**** TASK INPUT

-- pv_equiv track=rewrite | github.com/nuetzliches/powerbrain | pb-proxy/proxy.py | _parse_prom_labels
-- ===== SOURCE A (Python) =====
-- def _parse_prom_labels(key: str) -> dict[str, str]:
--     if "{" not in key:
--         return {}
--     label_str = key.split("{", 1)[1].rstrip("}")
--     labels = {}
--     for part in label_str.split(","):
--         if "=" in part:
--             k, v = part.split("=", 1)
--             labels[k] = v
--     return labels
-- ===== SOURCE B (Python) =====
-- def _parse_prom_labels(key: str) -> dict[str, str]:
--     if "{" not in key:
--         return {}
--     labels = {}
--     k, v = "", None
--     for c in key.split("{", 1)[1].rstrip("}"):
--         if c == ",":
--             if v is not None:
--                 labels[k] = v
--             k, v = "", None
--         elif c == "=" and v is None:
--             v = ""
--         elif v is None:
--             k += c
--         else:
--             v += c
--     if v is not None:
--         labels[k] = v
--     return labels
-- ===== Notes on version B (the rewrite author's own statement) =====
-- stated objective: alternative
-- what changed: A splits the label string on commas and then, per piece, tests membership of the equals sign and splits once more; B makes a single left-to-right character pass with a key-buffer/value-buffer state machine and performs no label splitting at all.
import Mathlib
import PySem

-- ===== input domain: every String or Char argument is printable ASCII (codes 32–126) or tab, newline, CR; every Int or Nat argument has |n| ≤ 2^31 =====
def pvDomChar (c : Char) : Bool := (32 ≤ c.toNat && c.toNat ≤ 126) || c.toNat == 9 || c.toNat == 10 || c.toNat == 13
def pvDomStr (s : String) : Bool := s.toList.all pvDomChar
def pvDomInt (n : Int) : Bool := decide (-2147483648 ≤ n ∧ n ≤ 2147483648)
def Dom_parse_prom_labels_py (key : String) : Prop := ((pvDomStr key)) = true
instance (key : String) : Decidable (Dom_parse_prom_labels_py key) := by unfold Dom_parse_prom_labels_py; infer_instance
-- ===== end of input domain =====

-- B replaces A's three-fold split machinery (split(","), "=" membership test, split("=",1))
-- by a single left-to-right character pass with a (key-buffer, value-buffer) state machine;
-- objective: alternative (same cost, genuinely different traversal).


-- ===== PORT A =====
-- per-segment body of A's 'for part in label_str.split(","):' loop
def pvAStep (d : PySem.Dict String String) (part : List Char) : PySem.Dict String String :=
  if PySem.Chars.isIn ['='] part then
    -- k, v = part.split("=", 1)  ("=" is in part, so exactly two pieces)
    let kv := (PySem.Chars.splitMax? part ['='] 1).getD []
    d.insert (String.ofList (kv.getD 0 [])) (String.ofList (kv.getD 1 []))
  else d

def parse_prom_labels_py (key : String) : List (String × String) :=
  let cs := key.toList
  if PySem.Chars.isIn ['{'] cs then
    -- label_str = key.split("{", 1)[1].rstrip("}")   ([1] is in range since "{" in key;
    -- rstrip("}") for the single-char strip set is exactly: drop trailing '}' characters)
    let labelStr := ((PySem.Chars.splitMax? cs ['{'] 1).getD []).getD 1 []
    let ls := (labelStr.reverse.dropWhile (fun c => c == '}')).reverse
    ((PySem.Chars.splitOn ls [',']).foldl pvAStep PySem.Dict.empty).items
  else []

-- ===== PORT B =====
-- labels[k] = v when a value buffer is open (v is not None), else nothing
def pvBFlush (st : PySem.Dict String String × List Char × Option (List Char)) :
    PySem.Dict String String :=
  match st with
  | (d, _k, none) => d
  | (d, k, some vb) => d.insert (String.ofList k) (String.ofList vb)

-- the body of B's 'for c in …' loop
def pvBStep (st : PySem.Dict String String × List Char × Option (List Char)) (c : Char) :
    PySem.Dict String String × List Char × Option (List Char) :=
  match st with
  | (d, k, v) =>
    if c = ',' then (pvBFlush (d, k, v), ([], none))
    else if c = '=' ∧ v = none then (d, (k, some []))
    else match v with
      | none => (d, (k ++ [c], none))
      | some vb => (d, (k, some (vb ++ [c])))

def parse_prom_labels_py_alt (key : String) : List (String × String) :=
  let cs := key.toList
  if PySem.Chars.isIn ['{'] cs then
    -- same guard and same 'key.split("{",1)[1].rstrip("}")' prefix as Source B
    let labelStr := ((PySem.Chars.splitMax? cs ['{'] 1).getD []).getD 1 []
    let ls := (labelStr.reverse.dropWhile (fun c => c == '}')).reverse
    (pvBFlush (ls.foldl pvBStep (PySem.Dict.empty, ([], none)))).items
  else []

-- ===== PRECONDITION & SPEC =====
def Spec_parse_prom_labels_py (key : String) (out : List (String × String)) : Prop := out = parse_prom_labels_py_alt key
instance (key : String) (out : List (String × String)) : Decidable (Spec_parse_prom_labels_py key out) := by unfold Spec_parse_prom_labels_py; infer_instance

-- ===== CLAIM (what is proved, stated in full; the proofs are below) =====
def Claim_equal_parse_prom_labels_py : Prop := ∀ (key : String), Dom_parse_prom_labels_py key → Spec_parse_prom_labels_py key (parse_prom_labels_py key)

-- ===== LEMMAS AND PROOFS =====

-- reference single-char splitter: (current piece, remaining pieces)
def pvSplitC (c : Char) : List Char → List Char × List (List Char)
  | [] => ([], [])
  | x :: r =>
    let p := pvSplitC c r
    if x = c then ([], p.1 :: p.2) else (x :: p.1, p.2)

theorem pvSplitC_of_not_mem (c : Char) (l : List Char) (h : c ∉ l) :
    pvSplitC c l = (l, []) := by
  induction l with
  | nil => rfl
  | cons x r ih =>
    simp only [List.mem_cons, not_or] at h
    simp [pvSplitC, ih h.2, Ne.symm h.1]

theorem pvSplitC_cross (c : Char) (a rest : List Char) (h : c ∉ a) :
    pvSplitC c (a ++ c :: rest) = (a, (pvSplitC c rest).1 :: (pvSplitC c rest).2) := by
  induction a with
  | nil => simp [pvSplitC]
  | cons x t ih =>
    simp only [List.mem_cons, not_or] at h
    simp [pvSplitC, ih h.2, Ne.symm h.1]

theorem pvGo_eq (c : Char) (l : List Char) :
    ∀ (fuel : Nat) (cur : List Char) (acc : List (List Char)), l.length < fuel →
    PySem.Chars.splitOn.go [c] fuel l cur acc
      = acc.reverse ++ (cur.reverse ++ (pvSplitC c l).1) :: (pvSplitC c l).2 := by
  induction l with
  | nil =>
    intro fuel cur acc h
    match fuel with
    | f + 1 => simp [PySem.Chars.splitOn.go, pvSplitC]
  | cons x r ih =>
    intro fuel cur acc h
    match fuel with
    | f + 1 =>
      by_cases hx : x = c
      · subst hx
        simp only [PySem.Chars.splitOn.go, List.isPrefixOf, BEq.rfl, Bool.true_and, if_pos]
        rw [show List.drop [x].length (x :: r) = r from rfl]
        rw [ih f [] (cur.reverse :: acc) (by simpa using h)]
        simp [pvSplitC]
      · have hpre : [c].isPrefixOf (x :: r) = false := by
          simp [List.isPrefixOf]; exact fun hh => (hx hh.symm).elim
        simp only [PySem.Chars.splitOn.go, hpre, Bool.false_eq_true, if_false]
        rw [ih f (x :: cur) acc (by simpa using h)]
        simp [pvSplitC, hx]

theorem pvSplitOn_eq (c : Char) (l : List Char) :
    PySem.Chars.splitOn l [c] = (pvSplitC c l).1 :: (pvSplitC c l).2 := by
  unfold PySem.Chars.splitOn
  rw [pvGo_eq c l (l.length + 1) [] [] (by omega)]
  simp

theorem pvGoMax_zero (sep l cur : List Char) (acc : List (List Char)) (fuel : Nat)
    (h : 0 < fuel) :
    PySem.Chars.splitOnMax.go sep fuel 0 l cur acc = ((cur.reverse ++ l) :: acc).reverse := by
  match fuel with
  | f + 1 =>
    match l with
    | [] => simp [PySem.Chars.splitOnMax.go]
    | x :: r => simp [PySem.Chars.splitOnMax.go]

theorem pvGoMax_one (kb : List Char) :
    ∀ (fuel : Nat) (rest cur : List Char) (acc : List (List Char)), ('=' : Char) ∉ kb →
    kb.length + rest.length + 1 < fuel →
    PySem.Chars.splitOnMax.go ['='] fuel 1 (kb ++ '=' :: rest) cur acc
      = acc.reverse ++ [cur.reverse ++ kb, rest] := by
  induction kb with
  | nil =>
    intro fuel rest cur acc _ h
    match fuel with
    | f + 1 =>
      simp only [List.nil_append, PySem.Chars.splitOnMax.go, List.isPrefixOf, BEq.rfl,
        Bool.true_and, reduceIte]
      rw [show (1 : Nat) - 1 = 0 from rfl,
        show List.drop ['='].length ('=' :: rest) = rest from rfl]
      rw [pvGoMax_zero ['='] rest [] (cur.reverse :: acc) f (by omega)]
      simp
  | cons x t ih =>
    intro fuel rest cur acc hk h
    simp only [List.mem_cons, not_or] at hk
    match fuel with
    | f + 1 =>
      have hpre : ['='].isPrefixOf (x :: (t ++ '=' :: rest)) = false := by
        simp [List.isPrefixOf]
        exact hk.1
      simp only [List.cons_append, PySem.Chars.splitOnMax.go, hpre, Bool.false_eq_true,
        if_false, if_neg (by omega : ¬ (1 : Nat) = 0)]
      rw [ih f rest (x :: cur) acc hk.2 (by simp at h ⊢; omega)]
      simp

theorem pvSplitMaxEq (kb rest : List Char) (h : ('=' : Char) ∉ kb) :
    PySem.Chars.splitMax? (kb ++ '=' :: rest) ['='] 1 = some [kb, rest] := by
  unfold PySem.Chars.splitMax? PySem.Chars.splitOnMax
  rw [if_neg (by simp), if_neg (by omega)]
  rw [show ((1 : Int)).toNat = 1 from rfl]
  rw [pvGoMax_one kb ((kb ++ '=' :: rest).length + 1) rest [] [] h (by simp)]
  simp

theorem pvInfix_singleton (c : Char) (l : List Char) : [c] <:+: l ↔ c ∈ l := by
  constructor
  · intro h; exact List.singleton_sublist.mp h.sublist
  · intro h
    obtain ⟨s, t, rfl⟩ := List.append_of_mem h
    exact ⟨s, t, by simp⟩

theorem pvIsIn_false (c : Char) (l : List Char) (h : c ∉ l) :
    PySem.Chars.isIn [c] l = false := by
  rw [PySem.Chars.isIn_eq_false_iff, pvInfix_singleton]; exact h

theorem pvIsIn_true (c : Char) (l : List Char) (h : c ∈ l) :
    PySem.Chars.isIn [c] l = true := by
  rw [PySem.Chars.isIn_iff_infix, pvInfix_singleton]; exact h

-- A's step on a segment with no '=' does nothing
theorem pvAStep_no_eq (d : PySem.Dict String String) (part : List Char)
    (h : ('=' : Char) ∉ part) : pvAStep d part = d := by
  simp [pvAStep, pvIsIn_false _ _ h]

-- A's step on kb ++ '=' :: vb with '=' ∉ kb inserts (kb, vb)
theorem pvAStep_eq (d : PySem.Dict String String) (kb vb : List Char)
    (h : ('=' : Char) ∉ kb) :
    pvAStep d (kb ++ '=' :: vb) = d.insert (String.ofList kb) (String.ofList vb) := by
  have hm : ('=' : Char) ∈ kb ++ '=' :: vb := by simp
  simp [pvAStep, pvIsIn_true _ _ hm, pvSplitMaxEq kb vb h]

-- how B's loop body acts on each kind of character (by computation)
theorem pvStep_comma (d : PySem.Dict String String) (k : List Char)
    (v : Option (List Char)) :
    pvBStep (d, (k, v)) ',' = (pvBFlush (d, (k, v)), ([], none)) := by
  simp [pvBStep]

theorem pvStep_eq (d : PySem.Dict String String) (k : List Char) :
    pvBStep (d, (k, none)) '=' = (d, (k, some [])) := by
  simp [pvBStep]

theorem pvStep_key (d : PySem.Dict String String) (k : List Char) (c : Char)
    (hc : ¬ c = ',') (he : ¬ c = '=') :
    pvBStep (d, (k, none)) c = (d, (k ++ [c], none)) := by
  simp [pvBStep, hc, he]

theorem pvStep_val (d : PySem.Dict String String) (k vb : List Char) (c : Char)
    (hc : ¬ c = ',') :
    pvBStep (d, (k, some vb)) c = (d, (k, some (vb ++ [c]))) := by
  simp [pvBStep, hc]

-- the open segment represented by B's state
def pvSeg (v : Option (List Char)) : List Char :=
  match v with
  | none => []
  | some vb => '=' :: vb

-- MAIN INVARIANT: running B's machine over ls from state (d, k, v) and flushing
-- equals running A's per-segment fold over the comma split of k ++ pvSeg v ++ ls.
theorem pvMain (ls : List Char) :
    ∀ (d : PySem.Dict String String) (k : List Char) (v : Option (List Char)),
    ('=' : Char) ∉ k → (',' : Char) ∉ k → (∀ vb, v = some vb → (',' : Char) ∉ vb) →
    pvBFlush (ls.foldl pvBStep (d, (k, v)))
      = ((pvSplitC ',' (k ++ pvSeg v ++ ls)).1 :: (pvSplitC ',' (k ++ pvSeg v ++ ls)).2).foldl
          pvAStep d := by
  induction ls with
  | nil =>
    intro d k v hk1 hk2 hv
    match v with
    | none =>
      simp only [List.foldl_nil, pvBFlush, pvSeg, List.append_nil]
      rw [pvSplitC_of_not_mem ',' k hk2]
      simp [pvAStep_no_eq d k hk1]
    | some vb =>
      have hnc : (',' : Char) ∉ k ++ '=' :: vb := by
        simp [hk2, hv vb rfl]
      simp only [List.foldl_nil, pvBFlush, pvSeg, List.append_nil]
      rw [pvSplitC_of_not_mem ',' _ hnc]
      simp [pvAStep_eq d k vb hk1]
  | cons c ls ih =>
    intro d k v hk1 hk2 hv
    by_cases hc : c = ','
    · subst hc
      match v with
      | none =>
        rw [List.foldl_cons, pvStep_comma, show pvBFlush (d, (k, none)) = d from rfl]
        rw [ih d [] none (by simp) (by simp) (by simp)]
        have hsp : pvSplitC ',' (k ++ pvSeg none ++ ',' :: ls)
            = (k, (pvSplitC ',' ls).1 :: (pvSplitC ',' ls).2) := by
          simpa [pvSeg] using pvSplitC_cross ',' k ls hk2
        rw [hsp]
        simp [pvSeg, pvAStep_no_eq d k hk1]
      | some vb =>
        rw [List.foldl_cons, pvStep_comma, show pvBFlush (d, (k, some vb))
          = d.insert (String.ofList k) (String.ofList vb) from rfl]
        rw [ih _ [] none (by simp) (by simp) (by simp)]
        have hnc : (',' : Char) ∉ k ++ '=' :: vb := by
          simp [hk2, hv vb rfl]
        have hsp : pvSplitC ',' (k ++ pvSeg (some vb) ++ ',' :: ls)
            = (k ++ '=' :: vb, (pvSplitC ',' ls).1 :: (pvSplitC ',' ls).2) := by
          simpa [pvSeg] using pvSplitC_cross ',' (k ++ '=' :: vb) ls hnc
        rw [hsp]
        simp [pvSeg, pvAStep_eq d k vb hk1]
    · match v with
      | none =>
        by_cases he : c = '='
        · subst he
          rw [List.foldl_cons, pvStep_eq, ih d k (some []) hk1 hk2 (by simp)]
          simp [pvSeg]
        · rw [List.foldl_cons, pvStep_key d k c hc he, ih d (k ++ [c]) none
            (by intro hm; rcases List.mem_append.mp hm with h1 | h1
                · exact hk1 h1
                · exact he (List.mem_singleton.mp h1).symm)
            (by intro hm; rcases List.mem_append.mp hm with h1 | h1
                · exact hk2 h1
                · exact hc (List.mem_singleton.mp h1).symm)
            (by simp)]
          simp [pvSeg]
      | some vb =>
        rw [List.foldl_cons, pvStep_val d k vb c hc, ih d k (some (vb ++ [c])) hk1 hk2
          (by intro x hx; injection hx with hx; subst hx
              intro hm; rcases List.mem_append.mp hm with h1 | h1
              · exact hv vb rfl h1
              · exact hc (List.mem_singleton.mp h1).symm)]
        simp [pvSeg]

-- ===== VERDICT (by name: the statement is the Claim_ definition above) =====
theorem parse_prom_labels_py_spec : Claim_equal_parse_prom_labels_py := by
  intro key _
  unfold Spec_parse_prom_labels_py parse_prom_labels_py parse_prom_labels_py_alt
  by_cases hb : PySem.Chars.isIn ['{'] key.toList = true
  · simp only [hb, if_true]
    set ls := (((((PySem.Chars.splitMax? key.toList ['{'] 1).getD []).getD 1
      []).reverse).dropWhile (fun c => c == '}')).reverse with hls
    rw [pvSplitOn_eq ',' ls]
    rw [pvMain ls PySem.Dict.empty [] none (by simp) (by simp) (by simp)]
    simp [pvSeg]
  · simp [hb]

********

* WORK INSTRUCTION *
There is a run of lines above from the one with "exact ⟨s, t, by simp⟩" to the one with "simp [pvAStep, pvIsIn_false _ _ h]"; print exactly that run, both ends included, and nothing else.

* FINAL ANSWER *
    exact ⟨s, t, by simp⟩

theorem pvIsIn_false (c : Char) (l : List Char) (h : c ∉ l) :
    PySem.Chars.isIn [c] l = false := by
  rw [PySem.Chars.isIn_eq_false_iff, pvInfix_singleton]; exact h

theorem pvIsIn_true (c : Char) (l : List Char) (h : c ∈ l) :
    PySem.Chars.isIn [c] l = true := by
  rw [PySem.Chars.isIn_iff_infix, pvInfix_singleton]; exact h

-- A's step on a segment with no '=' does nothing
theorem pvAStep_no_eq (d : PySem.Dict String String) (part : List Char)
    (h : ('=' : Char) ∉ part) : pvAStep d part = d := by
  simp [pvAStep, pvIsIn_false _ _ h]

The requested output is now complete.